Mandel Ngan | AFP | Getty Images

The European Commission, the executive arm of the EU, has launched an “in-depth investigation” into Nvidia’s acquisition of U.K. chip designer Arm, which is currently owned by SoftBank. Nvidia announced more than a year ago it wants to buy Arm for $40 billion.

The probe, announced by the Commission on Wednesday, is the latest setback for the chip companies who have already said the deal is unlikely to be completed before the initial deadline of March 2022.

The Commission said it is concerned that the merger could restrict access to Arm’s “neutral” chip designs and that it could lead to higher prices, less choice and reduced innovation in the semiconductor industry.

“Whilst Arm and Nvidia do not directly compete, Arm’s IP is an important input in products competing with those of Nvidia, for example in datacentres, automotive and in internet of things,” Executive Vice-President Margrethe Vestager said in a statement.

“Our analysis shows that the acquisition of Arm by Nvidia could lead to restricted or degraded access to Arm’s IP, with distortive effects in many markets where semiconductors are used,” she added.

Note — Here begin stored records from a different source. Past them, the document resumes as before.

-- pv_equiv track=rewrite | github.com/mergen-han/dst-turkce-yama | pipeline/validate_po.py | check_escapes
-- ===== SOURCE A (Python) =====
-- def check_escapes(s: str) -> str | None:
--     """Backslash escape ihlali var mı? Sadece \\n, \\r, \\" geçerli."""
--     i = 0
--     while i < len(s):
--         if s[i] == "\\":
--             if i + 1 >= len(s):
--                 return f"dangling backslash at end: {s[-20:]!r}"
--             nxt = s[i + 1]
--             if nxt not in ('n', 'r', '"', '\\'):
--                 return f"invalid escape \\{nxt} in: {s!r}"
--             i += 2
--             continue
--         i += 1
--     return None
-- ===== SOURCE B (Python) =====
-- def check_escapes(s: str) -> str | None:
--     """Backslash escape ihlali var mı? Sadece \\n, \\r, \\" geçerli."""
--     # Tokenize on backslashes: segment i (i >= 1) follows the i-th backslash.
--     # A nonempty segment must start with a valid escape letter; an empty segment
--     # means "\\" (it consumed the next backslash) unless it is the last one,
--     # in which case the string ends in a dangling backslash.
--     parts = s.split("\\")
--     i = 1
--     while i < len(parts):
--         seg = parts[i]
--         if seg:
--             if seg[0] not in ('n', 'r', '"'):
--                 return f"invalid escape \\{seg[0]} in: {s!r}"
--             i += 1
--         else:
--             if i == len(parts) - 1:
--                 return f"dangling backslash at end: {s[-20:]!r}"
--             i += 2
--     return None
-- ===== Notes on version B (the rewrite author's own statement) =====
-- stated objective: faster
-- what changed: Instead of scanning character by character with an index that skips by 2, B tokenizes the string once with str.split on the backslash and judges each resulting segment by its first character (an empty segment is an escaped backslash that consumes the next segment; a trailing empty one is a dangling backslash).
import Mathlib
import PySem

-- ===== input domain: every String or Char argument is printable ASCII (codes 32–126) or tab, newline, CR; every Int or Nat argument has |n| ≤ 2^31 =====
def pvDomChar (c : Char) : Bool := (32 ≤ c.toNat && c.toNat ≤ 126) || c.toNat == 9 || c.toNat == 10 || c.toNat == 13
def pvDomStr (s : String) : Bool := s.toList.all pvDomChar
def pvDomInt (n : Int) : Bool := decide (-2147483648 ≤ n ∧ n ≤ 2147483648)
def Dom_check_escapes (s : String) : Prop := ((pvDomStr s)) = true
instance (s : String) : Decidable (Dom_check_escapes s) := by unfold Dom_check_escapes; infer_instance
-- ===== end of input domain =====

-- B replaces A's per-character index scan by a tokenization: split the string on
-- backslashes once and judge each segment by its first character (objective: alternative).

-- Shared helper: Python's repr() of a str (f-string `!r`), exact on the printable-ASCII
-- (plus tab/newline/CR) domain Dom_check_escapes: chooses single quotes unless the string
-- contains ' and no ", and escapes backslash, tab, newline, CR and the chosen quote.
def pyReprChar (q : Char) (c : Char) : List Char :=
  if c = '\\' then ['\\', '\\']
  else if c = '\t' then ['\\', 't']
  else if c = '\n' then ['\\', 'n']
  else if c = '\r' then ['\\', 'r']
  else if c = q then ['\\', q]
  else [c]

def pyRepr (s : String) : String :=
  let l := s.toList
  let q : Char := if l.contains '\'' ∧ ¬ l.contains '"' then '"' else '\''
  String.ofList (q :: (l.flatMap (pyReprChar q)) ++ [q])

def msgDangling (s : String) : String :=
  "dangling backslash at end: " ++ pyRepr (String.ofList (PySem.List.slice s.toList (some (-20)) none))

def msgInvalid (s : String) (n : Char) : String :=
  "invalid escape \\" ++ String.ofList [n] ++ " in: " ++ pyRepr s

-- ===== PORT A =====
-- A's while loop over index i (i += 2 after a valid escape), as recursion on the suffix at i.
def goA (s : String) : List Char → Option String
  | [] => none
  | c :: rest =>
    if c = '\\' then
      match rest with
      | [] => some (msgDangling s)
      | n :: rest' =>
        if n = 'n' ∨ n = 'r' ∨ n = '"' ∨ n = '\\' then goA s rest'
        else some (msgInvalid s n)
    else goA s rest

def check_escapes (s : String) : Option String := goA s s.toList

-- ===== PORT B =====
-- B's while loop over parts = s.split('\\') starting at index 1 (i += 2 past an empty
-- segment, which stands for an escaped backslash); s.split('\\') ports to List.splitOn.
def goB (s : String) : List (List Char) → Option String
  | [] => none
  | seg :: rest =>
    match seg with
    | c :: _ =>
      if c = 'n' ∨ c = 'r' ∨ c = '"' then goB s rest
      else some (msgInvalid s c)
    | [] =>
      match rest with
      | [] => some (msgDangling s)
      | _ :: rest' => goB s rest'

def check_escapes_alt (s : String) : Option String :=
  goB s ((s.toList.splitOn '\\').drop 1)

-- ===== PRECONDITION & SPEC =====
def Spec_check_escapes (s : String) (out : Option String) : Prop := out = check_escapes_alt s
instance (s : String) (out : Option String) : Decidable (Spec_check_escapes s out) := by unfold Spec_check_escapes; infer_instance

-- ===== CLAIM (what is proved, stated in full; the proofs are below) =====
def Claim_equal_check_escapes : Prop := ∀ (s : String), Dom_check_escapes s → Spec_check_escapes s (check_escapes s)

-- ===== LEMMAS AND PROOFS =====
theorem goA_eq_goB (s : String) :
    ∀ (n : ℕ) (l : List Char), l.length ≤ n →
      goA s l = goB s ((List.splitOnP (· == '\\') l).drop 1) := by
  intro n
  induction n with
  | zero =>
    intro l h
    cases l with
    | nil => simp [goA, goB]
    | cons c rest => simp at h
  | succ n ih =>
    intro l h
    cases l with
    | nil => simp [goA, goB]
    | cons c t =>
      by_cases hc : c = '\\'
      · subst hc
        cases t with
        | nil => simp [goA, goB]
        | cons m t' =>
          have ht' : t'.length ≤ n := by simp at h; omega
          obtain ⟨q, tl, hq⟩ := List.exists_cons_of_ne_nil
            (List.splitOnP_ne_nil (· == '\\') t')
          have htl : (List.splitOnP (· == '\\') t').drop 1 = tl := by rw [hq]; rfl
          by_cases hm : m = '\\'
          · subst hm
            have : goA s t' = goB s tl := htl ▸ ih t' ht'
            simp [goA, goB, List.splitOnP_cons, hq, this]
          · by_cases hv : m = 'n' ∨ m = 'r' ∨ m = '"'
            · have : goA s t' = goB s tl := htl ▸ ih t' ht'
              simp [goA, goB, List.splitOnP_cons, hm, hq, hv, this]
            · simp [goA, goB, List.splitOnP_cons, hm, hq, hv]
      · have ht : t.length ≤ n := by simp at h; omega
        obtain ⟨q, tl, hq⟩ := List.exists_cons_of_ne_nil
          (List.splitOnP_ne_nil (· == '\\') t)
        have htl : (List.splitOnP (· == '\\') t).drop 1 = tl := by rw [hq]; rfl
        have : goA s t = goB s tl := htl ▸ ih t ht
        rw [goA.eq_def]
        simp only [hc, if_false]
        simpa [List.splitOnP_cons, hc, hq] using this

-- ===== VERDICT (by name: the statement is the Claim_ definition above) =====
theorem check_escapes_spec : Claim_equal_check_escapes := by
  intro s _
  unfold Spec_check_escapes check_escapes check_escapes_alt
  simp only [List.splitOn]
  exact goA_eq_goB s s.toList.length s.toList le_rfl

The takeover is also be scrutinized by regulators in the U.S., the U.K. and China.

“We are working closely with the European Commission through the regulatory process,” an Nvidia spokesperson told CNBC.

“We look forward to the opportunity to address their initial concerns and continue demonstrating that the transaction will help to accelerate Arm and boost competition and innovation, including in the EU.”